ABSTRACT

D’Alembert’s entry in the Encyclopédie notes that “cosmopolitan” derives from the Greek words for “world” (cosmos) and “city” (polis) and that it refers to “un homme qui n’a point de demeure fixe, ou bien un homme qui n’est étranger nulle part [a man without a fixed abode, or better, a man who is nowhere a stranger]” (Diderot and d’Alembert 1751-1765: 4, 297). The term’s philosophical usage to indicate a “citizen of the universe,” however, emphasizes that this intellectual ethos or spirit is not one of rootlessness. Instead, what is imagined is a universal circle of belonging that involves the transcendence of the particularistic and blindly given ties of kinship and country. The cosmopolitan therefore embodies the universality of philosophical reason itself, namely its power of transcending the particular and contingent. Hence, the popular view of cosmopolitanism as an elite form of rootlessness and a state of detachment and nomadic non-belonging is mistaken. The cosmopolitan’s universal circle of belonging embraces the whole of humanity. When cosmopolitanism is criticized for being a form of elitist detachment, the real point of dissatisfaction is that it is merely an intellectual ethos or perspective espoused by a select clerisy because the philosophers of the French Enlightenment could not envision feasible political structures for the regular and widespread institutionalization of mass-based cosmopolitan feeling. The bonds of humanity, whether they are predicated in terms of reason or moral sentiment, may be the strongest possible ties. But for various reasons, not many people are able to feel their pull. Rousseau lamented that in relations between different societies, the Law of Nature, or natural pity, the original root of social virtues such as clemency and humanity, has lost

almost all the force it had in the relations between one man and another, [and] lives on only in the few great Cosmopolitan Souls [grandes ames cosmopolites] who cross the imaginary boundaries that separate Peoples and, following the example of the sovereign being that created them, embrace the whole of Mankind in their benevolence. (1766: 174)

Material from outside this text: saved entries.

-- pv_equiv track=rewrite | github.com/psyfb2/Chatbot | models/text_preprocessing.py | remove_first_num
-- ===== SOURCE A (Python) =====
-- import string
--
-- def remove_first_num(strr):
--     for i in range(len(strr)):
--         if strr[i] in string.digits:
--             # found the first number
--             count = 1
--             while True:
--                 if i + count >= len(strr) or strr[i + count] not in string.digits:
--                     indicies = [x for x in range(i, i + count)]
--                     cpy = [strr[j] for j in range(len(strr)) if j not in indicies]
--                     return ''.join(cpy)
--                 count += 1
--     # string does not contain any numbers
--     return strr
-- ===== SOURCE B (Python) =====
-- def remove_first_num(strr):
--     n = len(strr)
--     i = 0
--     while i < n and strr[i] not in "0123456789":
--         i += 1
--     j = i
--     while j < n and strr[j] in "0123456789":
--         j += 1
--     return strr[:i] + strr[j:]
-- ===== Notes on version B (the rewrite author's own statement) =====
-- stated objective: simpler
-- what changed: B finds the boundaries of the first digit run with two index scans and returns the concatenation of two slices, instead of A's collecting the run's indices in a list and rebuilding the whole string by filtering every position through an index-membership scan.
import Mathlib
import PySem

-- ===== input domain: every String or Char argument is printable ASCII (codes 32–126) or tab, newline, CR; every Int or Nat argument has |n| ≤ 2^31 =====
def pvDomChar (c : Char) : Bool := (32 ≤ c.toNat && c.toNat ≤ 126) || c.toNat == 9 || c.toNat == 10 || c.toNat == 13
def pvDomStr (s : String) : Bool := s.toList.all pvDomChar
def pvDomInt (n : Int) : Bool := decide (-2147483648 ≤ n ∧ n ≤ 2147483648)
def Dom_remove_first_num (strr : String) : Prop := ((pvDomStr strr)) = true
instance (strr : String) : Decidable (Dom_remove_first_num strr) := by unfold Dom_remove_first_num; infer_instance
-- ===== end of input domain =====

-- B removes the first digit run with two index scans and two slices instead of rebuilding
-- the string by filtering every position against an index list (objective: simpler).

-- ===== PORT A =====
-- string.digits
def pvDigits : List Char := "0123456789".toList

-- the inner 'while True' loop: count starts at 1 and grows until i+count is out of range or non-digit
def pvCountLoop (l : List Char) (i count : Nat) : Nat :=
  if l.length ≤ i + count ∨ ¬ pvDigits.contains (l.getD (i + count) ' ') then count
  else pvCountLoop l i (count + 1)
termination_by l.length - (i + count)
decreasing_by omega

-- the outer 'for i in range(len(strr))' loop with its early return;
-- indicies = [x for x in range(i, i+count)], cpy = [strr[j] for j in range(len(strr)) if j not in indicies]
def pvOuterA (l : List Char) (i : Nat) : String :=
  if i < l.length then
    if pvDigits.contains (l.getD i ' ') then
      String.ofList
        (((List.range l.length).filter
            (fun j => ¬ (List.range' i (pvCountLoop l i 1)).contains j)).map
          (fun j => l.getD j ' '))
    else pvOuterA l (i + 1)
  else String.ofList l
termination_by l.length - i
decreasing_by omega

def remove_first_num (strr : String) : String := pvOuterA strr.toList 0

-- ===== PORT B =====
-- first while loop of Source B: index of the first digit (length of the list if none)
def pvAltFirst : List Char → Nat
  | [] => 0
  | c :: t => if pvDigits.contains c then 0 else pvAltFirst t + 1

-- second while loop of Source B: length of the leading digit run
def pvAltRun : List Char → Nat
  | [] => 0
  | c :: t => if pvDigits.contains c then pvAltRun t + 1 else 0

-- strr[:i] + strr[j:]
def remove_first_num_alt (strr : String) : String :=
  let l := strr.toList
  let i := pvAltFirst l
  let j := i + pvAltRun (l.drop i)
  String.ofList (l.take i ++ l.drop j)

-- ===== PRECONDITION & SPEC =====
def Spec_remove_first_num (strr : String) (out : String) : Prop := out = remove_first_num_alt strr
instance (strr : String) (out : String) : Decidable (Spec_remove_first_num strr out) := by unfold Spec_remove_first_num; infer_instance

-- ===== CLAIM (what is proved, stated in full; the proofs are below) =====
def Claim_equal_remove_first_num : Prop := ∀ (strr : String), Dom_remove_first_num strr → Spec_remove_first_num strr (remove_first_num strr)

-- ===== LEMMAS AND PROOFS =====

-- if no digit occurs before i and l[i] is a digit, the first while loop stops at i
theorem pvAltFirst_eq (l : List Char) (i : Nat) (hi : i < l.length)
    (hpre : ∀ k, (hk : k < l.length) → k < i → ¬ pvDigits.contains l[k])
    (hdig : pvDigits.contains l[i]) : pvAltFirst l = i := by
  induction l generalizing i with
  | nil => simp at hi
  | cons c t ih =>
    cases i with
    | zero => simpa [pvAltFirst] using hdig
    | succ j =>
      have hc : pvDigits.contains c = false := by
        have := hpre 0 (by simp) (by omega); simpa using this
      simp only [pvAltFirst, hc, if_neg Bool.false_ne_true]
      have : pvAltFirst t = j := by
        apply ih j (by simpa using hi)
        · intro k hk hkj
          have := hpre (k + 1) (by simpa using hk) (by omega)
          simpa using this
        · simpa using hdig
      omega

-- if no digit occurs anywhere, the first while loop runs to the end
theorem pvAltFirst_eq_length (l : List Char)
    (hpre : ∀ k, (hk : k < l.length) → ¬ pvDigits.contains l[k]) :
    pvAltFirst l = l.length := by
  induction l with
  | nil => simp [pvAltFirst]
  | cons c t ih =>
    have hc : pvDigits.contains c = false := by simpa using hpre 0 (by simp)
    simp only [pvAltFirst, hc, if_neg Bool.false_ne_true, List.length_cons]
    have : pvAltFirst t = t.length := by
      apply ih; intro k hk
      have := hpre (k + 1) (by simpa using hk); simpa using this
    omega

theorem pvCountLoop_eq (l : List Char) (i m : Nat) :
    pvCountLoop l i m = m + pvAltRun (l.drop (i + m)) := by
  unfold pvCountLoop
  split
  · rename_i h
    have : pvAltRun (l.drop (i + m)) = 0 := by
      by_cases hlen : i + m < l.length
      · have hnd : l[i + m] ∉ pvDigits := by
          rcases h with h | h
          · omega
          · rw [List.getD_eq_getElem l ' ' hlen] at h; simpa using h
        rw [List.drop_eq_getElem_cons hlen]
        simp [pvAltRun, hnd]
      · rw [List.drop_eq_nil_of_le (show l.length ≤ i + m by omega)]
        simp [pvAltRun]
    omega
  · rename_i h
    have hlt : i + m < l.length := by
      by_contra hc
      exact h (Or.inl (by omega))
    have hdig : pvDigits.contains (l.getD (i + m) ' ') = true := by
      by_contra hc
      exact h (Or.inr hc)
    have heq : pvCountLoop l i (m + 1) = (m + 1) + pvAltRun (l.drop (i + (m + 1))) :=
      pvCountLoop_eq l i (m + 1)
    rw [heq]
    rw [List.getD_eq_getElem l ' ' hlt] at hdig
    rw [List.drop_eq_getElem_cons hlt]
    have h1 : i + (m + 1) = i + m + 1 := by omega
    rw [h1]
    simp only [pvAltRun]
    rw [if_pos hdig]
    omega
termination_by l.length - (i + m)
decreasing_by omega

-- the filtered index list is an initial range plus a tail range
theorem pvFilter_range (n i c : Nat) :
    (List.range n).filter (fun j => ¬ (List.range' i c).contains j) =
      List.range (min n i) ++ List.range' (i + c) (n - (i + c)) := by
  induction n with
  | zero => simp
  | succ n ih =>
    rw [List.range_succ, List.filter_append, ih, List.filter_singleton, Bool.cond_decide]
    by_cases h1 : n < i
    · rw [if_pos (by simp [List.mem_range'_1]; omega)]
      have hmin : min (n + 1) i = n + 1 := by omega
      have hmin2 : min n i = n := by omega
      have h0 : (n + 1) - (i + c) = 0 := by omega
      have h0' : n - (i + c) = 0 := by omega
      rw [hmin, hmin2, h0, h0', List.range'_zero, List.append_nil, List.append_nil,
        List.range_succ]
    · by_cases h2 : n < i + c
      · rw [if_neg (by simp [List.mem_range'_1]; omega)]
        have hmin : min (n + 1) i = min n i := by omega
        have h0 : (n + 1) - (i + c) = 0 := by omega
        have h0' : n - (i + c) = 0 := by omega
        rw [hmin, h0, h0', List.append_nil]
      · rw [if_pos (by simp [List.mem_range'_1]; omega)]
        have hmin : min (n + 1) i = min n i := by omega
        have hn1 : (n + 1) - (i + c) = (n - (i + c)) + 1 := by omega
        have hval : i + c + (n - (i + c)) = n := by omega
        rw [hmin, hn1, List.range'_1_concat, hval, List.append_assoc]

theorem pvMap_range'_getD (l : List Char) (s m : Nat) (hm : s + m ≤ l.length) :
    (List.range' s m).map (fun j => l.getD j ' ') = (l.drop s).take m := by
  induction m generalizing s with
  | zero => simp
  | succ m ih =>
    have hs : s < l.length := by omega
    rw [List.range'_succ, List.map_cons, List.drop_eq_getElem_cons hs, List.take_succ_cons,
      List.getD_eq_getElem l ' ' hs, ih (s + 1) (by omega)]

theorem pvMap_range_getD (l : List Char) (k : Nat) (hk : k ≤ l.length) :
    (List.range k).map (fun j => l.getD j ' ') = l.take k := by
  rw [List.range_eq_range']
  simpa using pvMap_range'_getD l 0 k (by omega)

-- head of the run is a digit, so the run length unfolds once
theorem pvAltRun_cons_digit (l : List Char) (i : Nat) (hi : i < l.length)
    (hdig : pvDigits.contains l[i]) :
    pvAltRun (l.drop i) = 1 + pvAltRun (l.drop (i + 1)) := by
  rw [List.drop_eq_getElem_cons hi]
  simp only [pvAltRun, if_pos hdig]; omega

-- the outer loop computes B's take/drop decomposition, given no digit before i
theorem pvOuterA_eq (l : List Char) (i : Nat)
    (hpre : ∀ k, (hk : k < l.length) → k < i → ¬ pvDigits.contains l[k]) :
    pvOuterA l i =
      String.ofList (l.take (pvAltFirst l) ++
        l.drop (pvAltFirst l + pvAltRun (l.drop (pvAltFirst l)))) := by
  unfold pvOuterA
  split
  · rename_i hi
    rw [List.getD_eq_getElem l ' ' hi]
    split
    · rename_i hdig
      have hF : pvAltFirst l = i := pvAltFirst_eq l i hi hpre hdig
      have hc : pvCountLoop l i 1 = pvAltRun (l.drop i) := by
        rw [pvCountLoop_eq, pvAltRun_cons_digit l i hi hdig]
      rw [hc, hF]
      set c := pvAltRun (l.drop i) with hcdef
      rw [pvFilter_range l.length i c, List.map_append]
      have hmin : min l.length i = i := by omega
      rw [hmin, pvMap_range_getD l i (by omega)]
      by_cases hend : i + c ≤ l.length
      · rw [pvMap_range'_getD l (i + c) (l.length - (i + c)) (by omega)]
        have : (l.drop (i + c)).take (l.length - (i + c)) = l.drop (i + c) := by
          apply List.take_of_length_le; simp
        rw [this]
      · have h0 : l.length - (i + c) = 0 := by omega
        rw [h0, List.range'_zero]
        rw [List.drop_eq_nil_of_le (show l.length ≤ i + c by omega)]
        simp
    · rename_i hdig
      apply pvOuterA_eq l (i + 1)
      intro k hk hki
      by_cases hk' : k < i
      · exact hpre k hk hk'
      · have : k = i := by omega
        subst this; exact hdig
  · rename_i hi
    have hF : pvAltFirst l = l.length := by
      apply pvAltFirst_eq_length
      intro k hk
      exact hpre k hk (by omega)
    rw [hF]
    rw [List.drop_eq_nil_of_le (show l.length ≤ l.length + _ by omega)]
    simp
termination_by l.length - i
decreasing_by omega

-- ===== VERDICT (by name: the statement is the Claim_ definition above) =====
theorem remove_first_num_spec : Claim_equal_remove_first_num := by
  intro strr _
  unfold Spec_remove_first_num remove_first_num remove_first_num_alt
  rw [pvOuterA_eq strr.toList 0 (by intro k hk h; omega)]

The true inaugurator of modern cosmopolitanism is Immanuel Kant. Kant retained the idea of membership to humanity as a whole by insisting on the importance of “knowledge of man as a citizen of the world [des Menschen als Weltbürgers]” in his writings on pragmatic anthropology and universal history (1968a: 400). However, Kant was primarily concerned with man as a practical being and actor in history, someone who not only knows the world as a spectator of a play but knows his way about the world as a participant (1968a: 400). A world-citizen acts from the pluralistic standpoint of humanity as a collective actor as opposed to that of an egoistic individual (Kant 1968a: 411). Accordingly, Kant articulated at least four different modalities of cosmopolitanism that would become the main topoi of contemporary discussions of the concept in normative international relations theory (including accounts of global civil society and the international public sphere), liberal political economy and theories of globalization. These different

modalities, which are part of a systemic whole, are: a world federation as the legal and political institutional basis for cosmopolitanism as a form of right; the historical basis of cosmopolitanism in world trade; the idea of a global public sphere; and the importance of cosmopolitan culture in instilling a sense of belonging to humanity.